-- pv_equiv track=rewrite | github.com/unicef-drp/sdmx-mcp | scripts/sdmx_eval_runner.py | _infer_value_column
-- ===== SOURCE A (Python) =====
-- from typing import Any
--
-- def _infer_value_column(rows: list[dict[str, Any]], hint: str | None = None) -> str | None:
--     if not rows:
--         return None
--     candidate_keys = list(rows[0].keys())
--     if hint:
--         for key in candidate_keys:
--             if key == hint:
--                 return key
--         for key in candidate_keys:
--             if hint.upper() in key.upper():
--                 return key
--     for preferred in ("OBS_VALUE", "OBS_VALUE:Observation Value"):
--         for key in candidate_keys:
--             if key == preferred:
--                 return key
--     for key in candidate_keys:
--         if "OBS_VALUE" in key.upper():
--             return key
--     return None
-- ===== SOURCE B (Python) =====
-- def _infer_value_column(rows, hint=None):
--     if not rows:
--         return None
--     best = None  # (tier, key); earlier index wins ties via strict '<'
--     for key in rows[0].keys():
--         ku = key.upper()
--         if hint and key == hint:
--             tier = 0
--         elif hint and hint.upper() in ku:
--             tier = 1
--         elif key == "OBS_VALUE":
--             tier = 2
--         elif key == "OBS_VALUE:Observation Value":
--             tier = 3
--         elif "OBS_VALUE" in ku:
--             tier = 4
--         else:
--             continue
--         if best is None or tier < best[0]:
--             best = (tier, key)
--     return best[1] if best else None
-- ===== Notes on version B (the rewrite author's own statement) =====
-- stated objective: alternative
-- what changed: Replaces A's five sequential full scans of the key list by a single pass that assigns each key a priority tier and keeps the best (lowest-tier, earliest) candidate.
import Mathlib
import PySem

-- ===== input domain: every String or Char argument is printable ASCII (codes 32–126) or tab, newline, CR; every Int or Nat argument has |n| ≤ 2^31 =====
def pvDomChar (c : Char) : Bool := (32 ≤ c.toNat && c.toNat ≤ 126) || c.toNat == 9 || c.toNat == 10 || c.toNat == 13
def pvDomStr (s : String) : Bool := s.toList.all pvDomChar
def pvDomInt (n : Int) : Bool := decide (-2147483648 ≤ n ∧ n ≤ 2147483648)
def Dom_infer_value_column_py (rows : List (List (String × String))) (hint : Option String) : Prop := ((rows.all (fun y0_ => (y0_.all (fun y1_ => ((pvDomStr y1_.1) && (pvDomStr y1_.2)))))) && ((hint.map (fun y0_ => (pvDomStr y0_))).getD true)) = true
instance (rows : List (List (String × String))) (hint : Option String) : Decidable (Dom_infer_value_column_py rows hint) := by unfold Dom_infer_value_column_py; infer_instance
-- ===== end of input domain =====

-- B replaces A's five sequential full scans of the key list by one pass keeping the best (tier, earliest) candidate; alternative decomposition, same result.

-- ===== PORT A =====
def infer_value_column_py (rows : List (List (String × String))) (hint : Option String) : Option String :=
  match rows with
  | [] => none
  | r :: _ =>
    let candidate_keys := (PySem.Dict.ofList r).keys
    let hres : Option String :=
      match hint with
      | none => none
      | some h =>
        if h == "" then none
        else
          match candidate_keys.find? (fun key => key == h) with
          | some key => some key
          | none => candidate_keys.find? (fun key => PySem.Str.isIn (PySem.Str.upper h) (PySem.Str.upper key))
    match hres with
    | some key => some key
    | none =>
      -- 'for preferred in ("OBS_VALUE", "OBS_VALUE:Observation Value")' unrolled over the literal 2-tuple
      match candidate_keys.find? (fun key => key == "OBS_VALUE") with
      | some key => some key
      | none =>
        match candidate_keys.find? (fun key => key == "OBS_VALUE:Observation Value") with
        | some key => some key
        | none => candidate_keys.find? (fun key => PySem.Str.isIn "OBS_VALUE" (PySem.Str.upper key))

-- ===== PORT B =====
def altTier (hint : Option String) (key : String) : Option Nat :=
  let ku := PySem.Str.upper key
  if (match hint with | some h => !(h == "") && key == h | none => false) then some 0
  else if (match hint with | some h => !(h == "") && PySem.Str.isIn (PySem.Str.upper h) ku | none => false) then some 1
  else if key == "OBS_VALUE" then some 2
  else if key == "OBS_VALUE:Observation Value" then some 3
  else if PySem.Str.isIn "OBS_VALUE" ku then some 4
  else none

def altStep (hint : Option String) (best : Option (Nat × String)) (key : String) : Option (Nat × String) :=
  match altTier hint key with
  | none => best
  | some t =>
    match best with
    | none => some (t, key)
    | some (tb, kb) => if t < tb then some (t, key) else some (tb, kb)

def infer_value_column_py_alt (rows : List (List (String × String))) (hint : Option String) : Option String :=
  match rows with
  | [] => none
  | r :: _ =>
    match ((PySem.Dict.ofList r).keys).foldl (altStep hint) none with
    | some (_, key) => some key
    | none => none

-- ===== PRECONDITION & SPEC =====
def Spec_infer_value_column_py (rows : List (List (String × String))) (hint : Option String) (out : Option String) : Prop := out = infer_value_column_py_alt rows hint
instance (rows : List (List (String × String))) (hint : Option String) (out : Option String) : Decidable (Spec_infer_value_column_py rows hint out) := by unfold Spec_infer_value_column_py; infer_instance

-- ===== CLAIM (what is proved, stated in full; the proofs are below) =====
def Claim_equal_infer_value_column_py : Prop := ∀ (rows : List (List (String × String))) (hint : Option String), Dom_infer_value_column_py rows hint → Spec_infer_value_column_py rows hint (infer_value_column_py rows hint)

-- ===== LEMMAS AND PROOFS =====

-- Proof-side scaffolding: A as a cascade over five predicates, B as a tiered fold.
def oOr (a b : Option String) : Option String :=
  match a with
  | some x => some x
  | none => b

@[simp] theorem oOr_some (x : String) (b : Option String) : oOr (some x) b = some x := rfl
@[simp] theorem oOr_none (b : Option String) : oOr none b = b := rfl
@[simp] theorem getD_oOr (a b : Option String) (d : String) : (oOr a b).getD d = a.getD (b.getD d) := by
  cases a <;> rfl
@[simp] theorem oOr_some_right (a : Option String) (y : String) : oOr a (some y) = some (a.getD y) := by
  cases a <;> rfl

def casc5 (p0 p1 p2 p3 p4 : String → Bool) (l : List String) : Option String :=
  oOr (l.find? p0) (oOr (l.find? p1) (oOr (l.find? p2) (oOr (l.find? p3) (l.find? p4))))

def tier5 (p0 p1 p2 p3 p4 : String → Bool) (k : String) : Option Nat :=
  if p0 k then some 0 else if p1 k then some 1 else if p2 k then some 2
  else if p3 k then some 3 else if p4 k then some 4 else none

def step5 (p0 p1 p2 p3 p4 : String → Bool) (best : Option (Nat × String)) (key : String) : Option (Nat × String) :=
  match tier5 p0 p1 p2 p3 p4 key with
  | none => best
  | some t =>
    match best with
    | none => some (t, key)
    | some (tb, kb) => if t < tb then some (t, key) else some (tb, kb)

def below5 (p0 p1 p2 p3 _p4 : String → Bool) (t : Nat) (l : List String) : Option String :=
  match t with
  | 0 => none
  | 1 => l.find? p0
  | 2 => oOr (l.find? p0) (l.find? p1)
  | 3 => oOr (l.find? p0) (oOr (l.find? p1) (l.find? p2))
  | _ => oOr (l.find? p0) (oOr (l.find? p1) (oOr (l.find? p2) (l.find? p3)))

theorem find?_false (l : List String) : l.find? (fun _ => false) = none := by
  induction l with
  | nil => rfl
  | cons a l ih => simp [List.find?, ih]

theorem fold_some (p0 p1 p2 p3 p4 : String → Bool) (l : List String) :
    ∀ (t : Nat) (k : String), t ≤ 4 →
      (l.foldl (step5 p0 p1 p2 p3 p4) (some (t, k))).map Prod.snd
        = some ((below5 p0 p1 p2 p3 p4 t l).getD k) := by
  induction l with
  | nil =>
    intro t k ht
    interval_cases t <;> simp [below5]
  | cons k' rest ih =>
    intro t k ht
    simp only [List.foldl_cons]
    by_cases h0 : p0 k'
    · have htk : tier5 p0 p1 p2 p3 p4 k' = some 0 := by simp [tier5, h0]
      by_cases hlt : 0 < t
      · have hstep : step5 p0 p1 p2 p3 p4 (some (t, k)) k' = some (0, k') := by
          simp [step5, htk, hlt]
        rw [hstep, ih 0 k' (by omega)]
        interval_cases t <;> simp [below5, List.find?_cons, h0]
      · have hstep : step5 p0 p1 p2 p3 p4 (some (t, k)) k' = some (t, k) := by
          simp [step5, htk, hlt]
        rw [hstep, ih t k ht]
        interval_cases t <;> simp [below5, List.find?_cons, h0]
    by_cases h1 : p1 k'
    · have htk : tier5 p0 p1 p2 p3 p4 k' = some 1 := by simp [tier5, h0, h1]
      by_cases hlt : 1 < t
      · have hstep : step5 p0 p1 p2 p3 p4 (some (t, k)) k' = some (1, k') := by
          simp [step5, htk, hlt]
        rw [hstep, ih 1 k' (by omega)]
        interval_cases t <;> simp [below5, List.find?_cons, h0, h1]
      · have hstep : step5 p0 p1 p2 p3 p4 (some (t, k)) k' = some (t, k) := by
          simp [step5, htk, hlt]
        rw [hstep, ih t k ht]
        interval_cases t <;> simp [below5, List.find?_cons, h0, h1]
    by_cases h2 : p2 k'
    · have htk : tier5 p0 p1 p2 p3 p4 k' = some 2 := by simp [tier5, h0, h1, h2]
      by_cases hlt : 2 < t
      · have hstep : step5 p0 p1 p2 p3 p4 (some (t, k)) k' = some (2, k') := by
          simp [step5, htk, hlt]
        rw [hstep, ih 2 k' (by omega)]
        interval_cases t <;> simp [below5, List.find?_cons, h0, h1, h2]
      · have hstep : step5 p0 p1 p2 p3 p4 (some (t, k)) k' = some (t, k) := by
          simp [step5, htk, hlt]
        rw [hstep, ih t k ht]
        interval_cases t <;> simp [below5, List.find?_cons, h0, h1, h2]
    by_cases h3 : p3 k'
    · have htk : tier5 p0 p1 p2 p3 p4 k' = some 3 := by simp [tier5, h0, h1, h2, h3]
      by_cases hlt : 3 < t
      · have hstep : step5 p0 p1 p2 p3 p4 (some (t, k)) k' = some (3, k') := by
          simp [step5, htk, hlt]
        rw [hstep, ih 3 k' (by omega)]
        interval_cases t <;> simp [below5, List.find?_cons, h0, h1, h2, h3]
      · have hstep : step5 p0 p1 p2 p3 p4 (some (t, k)) k' = some (t, k) := by
          simp [step5, htk, hlt]
        rw [hstep, ih t k ht]
        interval_cases t <;> simp [below5, List.find?_cons, h0, h1, h2, h3]
    by_cases h4 : p4 k'
    · have htk : tier5 p0 p1 p2 p3 p4 k' = some 4 := by simp [tier5, h0, h1, h2, h3, h4]
      by_cases hlt : 4 < t
      · have hstep : step5 p0 p1 p2 p3 p4 (some (t, k)) k' = some (4, k') := by
          simp [step5, htk, hlt]
        rw [hstep, ih 4 k' (by omega)]
        interval_cases t <;> simp [below5, List.find?_cons, h0, h1, h2, h3, h4]
      · have hstep : step5 p0 p1 p2 p3 p4 (some (t, k)) k' = some (t, k) := by
          simp [step5, htk, hlt]
        rw [hstep, ih t k ht]
        interval_cases t <;> simp [below5, List.find?_cons, h0, h1, h2, h3, h4]
    have htk : tier5 p0 p1 p2 p3 p4 k' = none := by simp [tier5, h0, h1, h2, h3, h4]
    have hstep : step5 p0 p1 p2 p3 p4 (some (t, k)) k' = some (t, k) := by
      simp [step5, htk]
    rw [hstep, ih t k ht]
    interval_cases t <;> simp [below5, List.find?_cons, h0, h1, h2, h3]

theorem fold_none (p0 p1 p2 p3 p4 : String → Bool) (l : List String) :
    (l.foldl (step5 p0 p1 p2 p3 p4) none).map Prod.snd = casc5 p0 p1 p2 p3 p4 l := by
  induction l with
  | nil => simp [casc5]
  | cons k' rest ih =>
    simp only [List.foldl_cons]
    by_cases h0 : p0 k'
    · have htk : tier5 p0 p1 p2 p3 p4 k' = some 0 := by simp [tier5, h0]
      have hstep : step5 p0 p1 p2 p3 p4 none k' = some (0, k') := by
        simp [step5, htk]
      rw [hstep, fold_some p0 p1 p2 p3 p4 rest 0 k' (by omega)]
      simp [casc5, below5, List.find?_cons, h0]
    by_cases h1 : p1 k'
    · have htk : tier5 p0 p1 p2 p3 p4 k' = some 1 := by simp [tier5, h0, h1]
      have hstep : step5 p0 p1 p2 p3 p4 none k' = some (1, k') := by
        simp [step5, htk]
      rw [hstep, fold_some p0 p1 p2 p3 p4 rest 1 k' (by omega)]
      simp [casc5, below5, List.find?_cons, h0, h1]
    by_cases h2 : p2 k'
    · have htk : tier5 p0 p1 p2 p3 p4 k' = some 2 := by simp [tier5, h0, h1, h2]
      have hstep : step5 p0 p1 p2 p3 p4 none k' = some (2, k') := by
        simp [step5, htk]
      rw [hstep, fold_some p0 p1 p2 p3 p4 rest 2 k' (by omega)]
      simp [casc5, below5, List.find?_cons, h0, h1, h2]
    by_cases h3 : p3 k'
    · have htk : tier5 p0 p1 p2 p3 p4 k' = some 3 := by simp [tier5, h0, h1, h2, h3]
      have hstep : step5 p0 p1 p2 p3 p4 none k' = some (3, k') := by
        simp [step5, htk]
      rw [hstep, fold_some p0 p1 p2 p3 p4 rest 3 k' (by omega)]
      simp [casc5, below5, List.find?_cons, h0, h1, h2, h3]
    by_cases h4 : p4 k'
    · have htk : tier5 p0 p1 p2 p3 p4 k' = some 4 := by simp [tier5, h0, h1, h2, h3, h4]
      have hstep : step5 p0 p1 p2 p3 p4 none k' = some (4, k') := by
        simp [step5, htk]
      rw [hstep, fold_some p0 p1 p2 p3 p4 rest 4 k' (by omega)]
      simp [casc5, below5, List.find?_cons, h0, h1, h2, h3, h4]
    have htk : tier5 p0 p1 p2 p3 p4 k' = none := by simp [tier5, h0, h1, h2, h3, h4]
    have hstep : step5 p0 p1 p2 p3 p4 none k' = none := by
      simp [step5, htk]
    rw [hstep, ih]
    simp [casc5, List.find?_cons, h0, h1, h2, h3, h4]

theorem match_eq_map (o : Option (Nat × String)) :
    (match o with | some (_, key) => some key | none => none) = o.map Prod.snd := by
  rcases o with _ | ⟨t, k⟩ <;> rfl

theorem altStep_eq (hint : Option String) (p0 p1 : String → Bool)
    (h : altTier hint = tier5 p0 p1 (fun key => key == "OBS_VALUE")
          (fun key => key == "OBS_VALUE:Observation Value")
          (fun key => PySem.Str.isIn "OBS_VALUE" (PySem.Str.upper key))) :
    altStep hint = step5 p0 p1 (fun key => key == "OBS_VALUE")
          (fun key => key == "OBS_VALUE:Observation Value")
          (fun key => PySem.Str.isIn "OBS_VALUE" (PySem.Str.upper key)) := by
  funext best key
  simp only [altStep, step5, h]

-- ===== VERDICT (by name: the statement is the Claim_ definition above) =====
theorem infer_value_column_py_spec : Claim_equal_infer_value_column_py := by
  intro rows hint _
  unfold Spec_infer_value_column_py
  match rows with
  | [] => rfl
  | r :: rest =>
    simp only [infer_value_column_py, infer_value_column_py_alt]
    set l := (PySem.Dict.ofList r).keys with hl
    rw [match_eq_map]
    match hint with
    | none =>
      rw [altStep_eq none (fun _ => false) (fun _ => false) (by funext key; simp [altTier, tier5])]
      rw [fold_none]
      simp only [casc5, find?_false, oOr_none]
      rcases l.find? (fun key => key == "OBS_VALUE") with _ | k <;>
        rcases hf : l.find? (fun key => key == "OBS_VALUE:Observation Value") with _ | k' <;>
        simp [oOr, hf]
    | some h =>
      by_cases hne : h == ""
      · rw [altStep_eq (some h) (fun _ => false) (fun _ => false)
            (by funext key; simp [altTier, tier5, hne])]
        rw [fold_none]
        simp only [hne, if_true, casc5, find?_false, oOr_none]
        rcases l.find? (fun key => key == "OBS_VALUE") with _ | k <;>
          rcases hf : l.find? (fun key => key == "OBS_VALUE:Observation Value") with _ | k' <;>
          simp [oOr, hf]
      · rw [altStep_eq (some h) (fun key => key == h)
            (fun key => PySem.Str.isIn (PySem.Str.upper h) (PySem.Str.upper key))
            (by funext key; simp [altTier, tier5, hne])]
        rw [fold_none]
        simp only [hne, if_false, casc5]
        rcases l.find? (fun key => key == h) with _ | k <;>
          rcases hf1 : l.find? (fun key => PySem.Str.isIn (PySem.Str.upper h) (PySem.Str.upper key)) with _ | k1 <;>
          rcases hf2 : l.find? (fun key => key == "OBS_VALUE") with _ | k2 <;>
          rcases hf3 : l.find? (fun key => key == "OBS_VALUE:Observation Value") with _ | k3 <;>
          simp [oOr, hf1, hf2, hf3]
========================
## What this task involves:
In the entries above, the lines from the one bearing "nil => simp [casc5]" up to and including the one bearing "theorem match_eq_map (o" should be transcribed exactly; no other line is wanted.

## Result:
  | nil => simp [casc5]
  | cons k' rest ih =>
    simp only [List.foldl_cons]
    by_cases h0 : p0 k'
    · have htk : tier5 p0 p1 p2 p3 p4 k' = some 0 := by simp [tier5, h0]
      have hstep : step5 p0 p1 p2 p3 p4 none k' = some (0, k') := by
        simp [step5, htk]
      rw [hstep, fold_some p0 p1 p2 p3 p4 rest 0 k' (by omega)]
      simp [casc5, below5, List.find?_cons, h0]
    by_cases h1 : p1 k'
    · have htk : tier5 p0 p1 p2 p3 p4 k' = some 1 := by simp [tier5, h0, h1]
      have hstep : step5 p0 p1 p2 p3 p4 none k' = some (1, k') := by
        simp [step5, htk]
      rw [hstep, fold_some p0 p1 p2 p3 p4 rest 1 k' (by omega)]
      simp [casc5, below5, List.find?_cons, h0, h1]
    by_cases h2 : p2 k'
    · have htk : tier5 p0 p1 p2 p3 p4 k' = some 2 := by simp [tier5, h0, h1, h2]
      have hstep : step5 p0 p1 p2 p3 p4 none k' = some (2, k') := by
        simp [step5, htk]
      rw [hstep, fold_some p0 p1 p2 p3 p4 rest 2 k' (by omega)]
      simp [casc5, below5, List.find?_cons, h0, h1, h2]
    by_cases h3 : p3 k'
    · have htk : tier5 p0 p1 p2 p3 p4 k' = some 3 := by simp [tier5, h0, h1, h2, h3]
      have hstep : step5 p0 p1 p2 p3 p4 none k' = some (3, k') := by
        simp [step5, htk]
      rw [hstep, fold_some p0 p1 p2 p3 p4 rest 3 k' (by omega)]
      simp [casc5, below5, List.find?_cons, h0, h1, h2, h3]
    by_cases h4 : p4 k'
    · have htk : tier5 p0 p1 p2 p3 p4 k' = some 4 := by simp [tier5, h0, h1, h2, h3, h4]
      have hstep : step5 p0 p1 p2 p3 p4 none k' = some (4, k') := by
        simp [step5, htk]
      rw [hstep, fold_some p0 p1 p2 p3 p4 rest 4 k' (by omega)]
      simp [casc5, below5, List.find?_cons, h0, h1, h2, h3, h4]
    have htk : tier5 p0 p1 p2 p3 p4 k' = none := by simp [tier5, h0, h1, h2, h3, h4]
    have hstep : step5 p0 p1 p2 p3 p4 none k' = none := by
      simp [step5, htk]
    rw [hstep, ih]
    simp [casc5, List.find?_cons, h0, h1, h2, h3, h4]

theorem match_eq_map (o : Option (Nat × String)) :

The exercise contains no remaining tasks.